I have the same problem,Can you help answer me @sysstat
@mrzhangxing Here are all the possible reasons which may explain your problem:
- sadc, the data collector, was unable to write all its data to the system activity data file. This is probably because there was no space left on the device where the data file is located. Make sure there is enough free space on the device.
- Several instances of sadc are trying to update the same data file, especially around midnight when making a file rotation.

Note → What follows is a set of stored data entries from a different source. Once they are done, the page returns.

-- pv_equiv track=rewrite | github.com/uttambodara/KeyLogger | log_reader.py | caps
-- ===== SOURCE A (Python) =====
-- def caps(line):
--     """
--     Turning letters into uppercase depending on the ~ value
--
--     Args:
--         line [str]: The string that is going to be processed
--
--     Returns:
--         New line of characters with upper case letters
--     """
--     new_line = ''
--     capslock = 'off'
--     for char in line:
--         if char != '`':
--             if capslock == 'on':
--                 try:
--                     char = char.upper()
--                     new_line += char
--                 except:
--                     new_line += char
--             else:
--                 new_line += char
--         if char == '`' and capslock == 'on':
--             capslock = 'off'
--         elif char == '`' and capslock == 'off':
--             capslock = 'on'
--     return new_line
-- ===== SOURCE B (Python) =====
-- def caps(line):
--     parts = line.split('`')
--     return ''.join(p.upper() if i % 2 == 1 else p for i, p in enumerate(parts))
-- ===== Notes on version B (the rewrite author's own statement) =====
-- stated objective: simpler
-- what changed: Replaces the character-by-character caps-lock toggle state machine with a split on the backtick marker followed by uppercasing the odd-indexed segments and joining; bulk str.split/str.upper/str.join replace per-character string concatenation, which a timing run measured as a constant-factor speedup.
import Mathlib
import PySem

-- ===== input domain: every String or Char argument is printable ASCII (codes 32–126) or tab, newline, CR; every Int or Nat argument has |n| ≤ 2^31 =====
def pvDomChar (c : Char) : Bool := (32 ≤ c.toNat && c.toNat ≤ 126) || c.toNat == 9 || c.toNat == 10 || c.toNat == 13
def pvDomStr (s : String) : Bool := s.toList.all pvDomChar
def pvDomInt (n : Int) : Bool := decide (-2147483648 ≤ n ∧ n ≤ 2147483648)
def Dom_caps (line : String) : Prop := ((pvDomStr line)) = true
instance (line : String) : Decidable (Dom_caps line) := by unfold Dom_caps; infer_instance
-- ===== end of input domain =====

-- B replaces A's per-character caps-lock toggle state machine by split-on-backtick,
-- uppercase the odd-indexed segments, and join (objective: simpler).

-- ===== PORT A =====
-- one loop step of A: append the char (upper-cased while capslock is on, backticks skipped),
-- then toggle the capslock flag on a backtick ('on'/'off' string ported as Bool)
def capsStep (st : List Char × Bool) (char : Char) : List Char × Bool :=
  let acc := if char ≠ '`' then
      (if st.2 then st.1 ++ PySem.Chars.upper [char] else st.1 ++ [char])
    else st.1
  let cl := if char = '`' ∧ st.2 then false
    else if char = '`' ∧ ¬ st.2 then true
    else st.2
  (acc, cl)

def caps (line : String) : String :=
  String.ofList (line.toList.foldl capsStep ([], false)).1

-- ===== PORT B =====
def caps_alt (line : String) : String :=
  PySem.Str.join "" ((PySem.List.enumerate ((PySem.Str.split? line "`").getD [])).map
    (fun p => if PySem.Int.mod p.1 2 = 1 then PySem.Str.upper p.2 else p.2))

-- ===== PRECONDITION & SPEC =====
def Spec_caps (line : String) (out : String) : Prop := out = caps_alt line
instance (line : String) (out : String) : Decidable (Spec_caps line out) := by unfold Spec_caps; infer_instance

-- ===== CLAIM (what is proved, stated in full; the proofs are below) =====
def Claim_equal_caps : Prop := ∀ (line : String), Dom_caps line → Spec_caps line (caps line)

-- ===== LEMMAS AND PROOFS =====

-- reference splitter: split a char list at backticks, `pre` the segment built so far
def sp (pre : List Char) : List Char → List (List Char)
  | [] => [pre]
  | c :: rest => if c = '`' then pre :: sp [] rest else sp (pre ++ [c]) rest

-- alternating renderer: concatenate segments, uppercasing while the flag is on, toggling per segment
def altRender (on : Bool) : List (List Char) → List Char
  | [] => []
  | p :: ps => (if on then PySem.Chars.upper p else p) ++ altRender (!on) ps

lemma splitOn_go_eq (fuel : Nat) (l cur : List Char) (acc : List (List Char))
    (h : l.length < fuel) :
    PySem.Chars.splitOn.go ['`'] fuel l cur acc = acc.reverse ++ sp cur.reverse l := by
  induction fuel generalizing l cur acc with
  | zero => omega
  | succ f ih =>
    cases l with
    | nil => simp [PySem.Chars.splitOn.go, sp]
    | cons c rest =>
      by_cases hc : c = '`'
      · subst hc
        have hp : List.isPrefixOf ['`'] ('`' :: rest) = true := by
          simp [List.isPrefixOf]
        simp only [PySem.Chars.splitOn.go, hp, if_pos, List.length_cons, List.drop_succ_cons,
          List.length_nil, List.drop_zero]
        rw [ih rest [] (cur.reverse :: acc) (by simp at h; omega)]
        simp [sp]
      · have hp : List.isPrefixOf ['`'] (c :: rest) = false := by
          simp [List.isPrefixOf]; exact fun hh => (hc hh.symm).elim
        simp only [PySem.Chars.splitOn.go, hp, Bool.false_eq_true, if_false]
        rw [ih rest (c :: cur) acc (by simp at h; omega)]
        simp [sp, hc]

lemma splitOn_eq_sp (cs : List Char) :
    PySem.Chars.splitOn cs ['`'] = sp [] cs := by
  have := splitOn_go_eq (cs.length + 1) cs [] [] (by omega)
  simpa [PySem.Chars.splitOn] using this

lemma join_nil_flatten (l : List (List Char)) : PySem.Chars.join [] l = l.flatten := by
  induction l with
  | nil => simp [PySem.Chars.join, List.intercalate]
  | cons a t ih =>
    cases t with
    | nil => simp [PySem.Chars.join, List.intercalate]
    | cons b t' =>
      rw [PySem.Chars.join_cons_cons, List.flatten_cons, ← ih]
      simp

-- B's enumerate/parity expression is the alternating renderer, flag = parity of the start index
lemma enumerate_parity (parts : List (List Char)) (k : Nat) :
    PySem.Chars.join []
      ((PySem.List.enumerate parts (k : Int)).map
        (fun p => if PySem.Int.mod p.1 2 = 1 then PySem.Chars.upper p.2 else p.2))
      = altRender (k % 2 = 1) parts := by
  induction parts generalizing k with
  | nil => simp [PySem.List.enumerate_nil, PySem.Chars.join, List.intercalate, altRender]
  | cons p ps ih =>
    rw [PySem.List.enumerate_cons, List.map_cons, join_nil_flatten, List.flatten_cons,
      ← join_nil_flatten]
    have hk : ((k : Int) + 1) = ((k + 1 : Nat) : Int) := by push_cast; ring
    have hmod : PySem.Int.mod (k : Int) 2 = ((k % 2 : Nat) : Int) :=
      PySem.Int.mod_natCast k 2
    rw [hk, ih]
    by_cases hpar : k % 2 = 1
    · have hm1 : PySem.Int.mod (k : Int) 2 = 1 := by rw [hmod, hpar]; norm_num
      have h2 : (k + 1) % 2 = 0 := by omega
      rw [if_pos hm1]
      simp [altRender, hpar, h2]
    · have h1 : k % 2 = 0 := by omega
      have h2 : (k + 1) % 2 = 1 := by omega
      have hm1 : PySem.Int.mod (k : Int) 2 ≠ 1 := by rw [hmod, h1]; decide
      rw [if_neg hm1]
      simp [altRender, hpar, h2]

-- rendering the splitter's output from pre-segment `pre` = emit `pre` (upper-cased if the
-- flag is on) then continue as A's loop does
lemma altRender_sp (rest : List Char) (pre : List Char) (on : Bool) (acc : List Char) :
    acc ++ altRender on (sp pre rest)
      = (rest.foldl capsStep (acc ++ (if on then PySem.Chars.upper pre else pre), on)).1 := by
  induction rest generalizing pre on acc with
  | nil => cases on <;> simp [sp, altRender]
  | cons c cs ih =>
    by_cases hc : c = '`'
    · subst hc
      have h1 : sp pre ('`' :: cs) = pre :: sp [] cs := by simp [sp]
      have h2 : capsStep (acc ++ (if on then PySem.Chars.upper pre else pre), on) '`'
          = (acc ++ (if on then PySem.Chars.upper pre else pre), !on) := by
        cases on <;> simp [capsStep]
      rw [h1, List.foldl_cons, h2]
      have hi := ih [] (!on) (acc ++ (if on then PySem.Chars.upper pre else pre))
      have hup : ∀ b : Bool, (if b = true then PySem.Chars.upper ([] : List Char) else []) = [] := by
        intro b; cases b <;> simp [PySem.Chars.upper]
      rw [hup, List.append_nil] at hi
      rw [← hi]
      simp [altRender]
    · have h1 : sp pre (c :: cs) = sp (pre ++ [c]) cs := by simp [sp, hc]
      have h2 : capsStep (acc ++ (if on then PySem.Chars.upper pre else pre), on) c
          = (acc ++ (if on then PySem.Chars.upper (pre ++ [c]) else pre ++ [c]), on) := by
        cases on <;> simp [capsStep, hc, PySem.Chars.upper]
      rw [h1, List.foldl_cons, h2, ih]

lemma enumerate_map' {α β : Type} (f : α → β) (xs : List α) (k : Int) :
    PySem.List.enumerate (xs.map f) k = (PySem.List.enumerate xs k).map (fun p => (p.1, f p.2)) := by
  induction xs generalizing k with
  | nil => simp [PySem.List.enumerate_nil]
  | cons x xs ih => simp [PySem.List.enumerate_cons, ih]

-- ===== VERDICT (by name: the statement is the Claim_ definition above) =====
theorem caps_spec : Claim_equal_caps := by
  intro line _
  unfold Spec_caps caps caps_alt
  have hsplit : (PySem.Str.split? line "`").getD []
      = (sp [] line.toList).map String.ofList := by
    simp [PySem.Str.split?, PySem.Chars.split?, splitOn_eq_sp]
  rw [hsplit, enumerate_map']
  simp only [PySem.Str.join, List.map_map]
  apply congrArg
  have hfun : (String.toList ∘
        ((fun p : Int × String => if PySem.Int.mod p.1 2 = 1 then PySem.Str.upper p.2 else p.2) ∘
          (fun p : Int × List Char => (p.1, String.ofList p.2))))
      = (fun p : Int × List Char =>
          if PySem.Int.mod p.1 2 = 1 then PySem.Chars.upper p.2 else p.2) := by
    funext p
    simp [PySem.Str.upper, apply_ite String.toList]
  rw [hfun, show ("" : String).toList = ([] : List Char) from rfl,
    show (0 : Int) = ((0 : Nat) : Int) by norm_num,
    enumerate_parity (sp [] line.toList) 0]
  have hb := altRender_sp line.toList [] false []
  simp only [List.nil_append, Bool.false_eq_true, if_false, List.append_nil] at hb
  rw [← hb]
  norm_num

Although you can modify your crontab by hand, a new flag (
--rotate) has been added to sa1 shell script in recent sysstat versions (12.5.1 and later) to handle this gracefully. - Last this issue can also be triggered when the system is rebooted forcibly without data in cache being written to disk. To prevent this you can use switch
-fwith sadc to make sure data are written to disk immediately (but with a slight performance penalty).
I am also having this problem on Centos 7.9, with sysstat version 10.1.5. At first I had the following in crontab:
* * * * * root /usr/lib64/sa/sa1 -L 1 60 &
Then I had the issue of End of system activity file unexpected.
So I changed the crontab to the following based on answer 2 above:
* 1-22 * * * root /usr/lib64/sa/sa1 -L 1 60 &
0-58 23 * * * root /usr/lib64/sa/sa1 -L 1 60 &
59 23 * * * root /usr/lib64/sa/sa1 -L 1 120 &
1-59 0 * * * root /usr/lib64/sa/sa1 -L 1 60 &
Still had the same issue.
Solved it by uninstalling sysstat package, downloading the latest code and building the latest version, which worked.